I just registered and now I want to introduce myself. I'm Niels and I'm from the Netherlands (hence my poor English, sorry about that)

I'm very much into the "grow or make your own food and drinks" hobbies.
I have been brewing my own beer for quite some time, I've grown my own fruits and I am one of the very few people in the Netherlands that own/made a smoker suitable for slow BBQ (I love pulled pork  ^-^

Since a month or so I have also started to make my own cheese. Not Gouda or Edammer, (I can get those in any supermarket) but Pepper Jack. I have made a Chipotle Jack and a Habanero Jack, both are now aging. I can't wait to break them open and I will post more about them very soon.
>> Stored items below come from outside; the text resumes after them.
-- pv_equiv track=rewrite | github.com/bouthilx/compute-forecast-framework | package/src/pdf_discovery/sources/hal_collector.py | _extract_pdf_url_from_identifiers
-- ===== SOURCE A (Python) =====
-- from typing import Optional, Dict, Any, List
--
-- def _extract_pdf_url_from_identifiers(identifiers: List[str]) -> Optional[str]:
--     """Extract PDF URL from HAL identifiers.
--
--     Args:
--         identifiers: List of identifiers
--
--     Returns:
--         PDF URL or None
--     """
--     if not identifiers:
--         return None
--
--     # Priority order: .pdf files, /file/, /document
--     for identifier in identifiers:
--         if identifier and identifier.endswith(".pdf"):
--             return identifier
--
--     for identifier in identifiers:
--         if identifier and "/file/" in identifier:
--             return identifier
--
--     for identifier in identifiers:
--         if identifier and "/document" in identifier:
--             return identifier
--
--     return None
-- ===== SOURCE B (Python) =====
-- def _extract_pdf_url_from_identifiers(identifiers):
--     """Single pass: keep best URL by rank (1=.pdf early-return, 2=/file/, 3=/document)."""
--     best_url = None
--     best_rank = 4
--     for ident in identifiers:
--         if not ident:
--             continue
--         if ident.endswith(".pdf"):
--             return ident
--         r = 2 if "/file/" in ident else (3 if "/document" in ident else 4)
--         if r < best_rank:
--             best_url, best_rank = ident, r
--     return best_url
-- ===== Notes on version B (the rewrite author's own statement) =====
-- stated objective: alternative
-- what changed: Replaces A's three sequential scans of the list (one per priority tier) with a single pass that maintains the best URL and its rank, returning immediately on a .pdf match.
import Mathlib
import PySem

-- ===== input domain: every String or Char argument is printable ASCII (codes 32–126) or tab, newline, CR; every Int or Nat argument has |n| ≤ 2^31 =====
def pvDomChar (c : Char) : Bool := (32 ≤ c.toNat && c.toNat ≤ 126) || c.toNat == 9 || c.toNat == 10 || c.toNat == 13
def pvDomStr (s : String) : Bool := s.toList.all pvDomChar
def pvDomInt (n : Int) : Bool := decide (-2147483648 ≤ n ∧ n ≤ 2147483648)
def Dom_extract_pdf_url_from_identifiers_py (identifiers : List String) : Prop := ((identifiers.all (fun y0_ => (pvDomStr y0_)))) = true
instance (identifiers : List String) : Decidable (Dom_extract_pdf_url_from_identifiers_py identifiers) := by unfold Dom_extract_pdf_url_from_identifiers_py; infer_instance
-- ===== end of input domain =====

-- B replaces A's three sequential tier scans with a single pass keeping the best URL and rank (alternative decomposition, same cost).

-- ===== PORT A =====
-- A's three for-loops with early return are each a List.find? scan, in the same order.
def pvIsPdf (id : String) : Bool := !(id == "") && PySem.Str.endswith id ".pdf"
def pvIsFile (id : String) : Bool := !(id == "") && PySem.Str.isIn "/file/" id
def pvIsDoc (id : String) : Bool := !(id == "") && PySem.Str.isIn "/document" id

def extract_pdf_url_from_identifiers_py (identifiers : List String) : Option String :=
  if identifiers = [] then none
  else
    match identifiers.find? pvIsPdf with
    | some id => some id
    | none =>
      match identifiers.find? pvIsFile with
      | some id => some id
      | none =>
        match identifiers.find? pvIsDoc with
        | some id => some id
        | none => none

-- ===== PORT B =====
-- single pass: best_url/best_rank accumulator, early return on a .pdf match (rank 1)
def pvAltLoop (identifiers : List String) (best_url : Option String) (best_rank : Nat) : Option String :=
  match identifiers with
  | [] => best_url
  | id :: rest =>
    if id == "" then pvAltLoop rest best_url best_rank
    else if PySem.Str.endswith id ".pdf" then some id
    else
      let r : Nat := if PySem.Str.isIn "/file/" id then 2
                     else if PySem.Str.isIn "/document" id then 3 else 4
      if r < best_rank then pvAltLoop rest (some id) r
      else pvAltLoop rest best_url best_rank

def extract_pdf_url_from_identifiers_py_alt (identifiers : List String) : Option String :=
  pvAltLoop identifiers none 4

-- ===== PRECONDITION & SPEC =====
def Spec_extract_pdf_url_from_identifiers_py (identifiers : List String) (out : Option String) : Prop := out = extract_pdf_url_from_identifiers_py_alt identifiers
instance (identifiers : List String) (out : Option String) : Decidable (Spec_extract_pdf_url_from_identifiers_py identifiers out) := by unfold Spec_extract_pdf_url_from_identifiers_py; infer_instance

-- ===== CLAIM (what is proved, stated in full; the proofs are below) =====
def Claim_equal_extract_pdf_url_from_identifiers_py : Prop := ∀ (identifiers : List String), Dom_extract_pdf_url_from_identifiers_py identifiers → Spec_extract_pdf_url_from_identifiers_py identifiers (extract_pdf_url_from_identifiers_py identifiers)

-- ===== LEMMAS AND PROOFS =====

-- the chained-scan value A computes on a (possibly empty) list
def pvChain (l : List String) : Option String :=
  (l.find? pvIsPdf).or ((l.find? pvIsFile).or (l.find? pvIsDoc))

set_option maxHeartbeats 1600000 in
lemma pvAltLoop_spec (l : List String) :
    pvAltLoop l none 4 = pvChain l
    ∧ (∀ u, pvAltLoop l (some u) 2 = (l.find? pvIsPdf).or (some u))
    ∧ (∀ u, pvAltLoop l (some u) 3 = (l.find? pvIsPdf).or ((l.find? pvIsFile).or (some u))) := by
  induction l with
  | nil => simp [pvAltLoop, pvChain]
  | cons id rest ih =>
    obtain ⟨ih1, ih2, ih3⟩ := ih
    by_cases he : id = ""
    · subst he
      have hp : pvIsPdf "" = false := by decide
      have hf : pvIsFile "" = false := by decide
      have hd : pvIsDoc "" = false := by decide
      simp [pvAltLoop, pvChain, List.find?, hp, hf, hd, ih1, ih2, ih3, pvChain]
    · have he' : (id == "") = false := by simp [he]
      by_cases hp : PySem.Chars.endswith id.toList ['.', 'p', 'd', 'f']
      · have h1 : pvIsPdf id = true := by simp [pvIsPdf, pysem, he', hp]
        simp [pvAltLoop, pvChain, List.find?, h1, pysem, he', hp]
      · have h1 : pvIsPdf id = false := by simp [pvIsPdf, pysem, hp]
        by_cases hf : PySem.Chars.isIn ['/', 'f', 'i', 'l', 'e', '/'] id.toList
        · have h2 : pvIsFile id = true := by simp [pvIsFile, pysem, he', hf]
          refine ⟨?_, ?_, ?_⟩ <;>
            simp [pvAltLoop, pvChain, List.find?, h1, h2, pysem, he', hp, hf, ih2]
        · have h2 : pvIsFile id = false := by simp [pvIsFile, pysem, hf]
          by_cases hd : PySem.Chars.isIn ['/', 'd', 'o', 'c', 'u', 'm', 'e', 'n', 't'] id.toList
          · have h3 : pvIsDoc id = true := by simp [pvIsDoc, pysem, he', hd]
            refine ⟨?_, ?_, ?_⟩ <;>
              simp [pvAltLoop, pvChain, List.find?, h1, h2, h3, pysem, he', hp, hf, hd, ih2, ih3]
          · have h3 : pvIsDoc id = false := by simp [pvIsDoc, pysem, hd]
            refine ⟨?_, ?_, ?_⟩ <;>
              simp [pvAltLoop, pvChain, List.find?, h1, h2, h3, pysem, he', hp, hf, hd, ih1, ih2, ih3]

-- ===== VERDICT (by name: the statement is the Claim_ definition above) =====
theorem extract_pdf_url_from_identifiers_py_spec : Claim_equal_extract_pdf_url_from_identifiers_py := by
  intro identifiers _
  unfold Spec_extract_pdf_url_from_identifiers_py
  unfold extract_pdf_url_from_identifiers_py extract_pdf_url_from_identifiers_py_alt
  rw [(pvAltLoop_spec identifiers).1]
  cases identifiers with
  | nil => simp [pvChain]
  | cons x rest =>
    simp only [reduceCtorEq, if_false, pvChain, Option.or]
    cases (x :: rest).find? pvIsPdf <;> cases (x :: rest).find? pvIsFile <;>
      cases (x :: rest).find? pvIsDoc <;> rfl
Making cheese yourself is a very rare hobby in the Netherlands but I'm glad that there is this international forum for cheesemakers.

Niels
     

Zinger

Welcome kaaskop. My ancestry Dutch, I live in West Michigan which has a large population with Dutch ancestry. I know you will find this forum very helpful as well as enjoyable.

Sailor Con Queso

Why is home cheesemaking rare in the Netherlands?

Gürkan Yeniçeri

Welcome to cheeseforum.org Niels.

Sailor, probably shops in Netherland has all of the national cheeses cheaper and better quality that it wouldn't worth making them at home. :)

Cheese Head

Goedanavond (Good evening) Niels, welkom aan bord (Welcome Aboard)

Ik spreek geen Nederlands (I don't speak Dutch) but have worked with many Dutch over the years, great people!

There's several Nederlands based cheese making supply stores in our listing, so you can't be the only one ;D!

Tot staks (see you later), John.

DeejayDebi

Welcomes Niels.

Many of us here also enjoy those hobbies and as you know it is a way of life for some of us - more than a hobby. I am curious about your smoking methods. I have never taked smoke with someone from the netherlands. I am always wonder how people may do things differently from other countries.

michoutim


kaaskop

Thank you all for your warm welcome!

En jij ook een goedenavond, John  ;)

I really don't know why so little Dutch people make their own cheese. Compared to homebrewing it's just not that popular  :(  Homemade cheese used to be very common here once, when farmers  used part of their milk to make their own cheese.
Fortunately cheese making supplies are available by mail order.

DeejayDebi, there is no Dutch way of slow BBQ. I learned everything from American websites (smoke ring) and experimenting myself. I made my own smoker/grill pit from a barrel, it's construction is specifically designed to be used as both a smoker or a grill by switching the grate and removing a heat shield / water tray.




Some things I can do exactly the same way as in the USA and some things are simply impossible here. For instance, there is no way I can make a decent brisket because the meat sold here is far to lean and will turn out dry and tough. It's also impossible to obtain Pecan wood here and Hickory is very expensive.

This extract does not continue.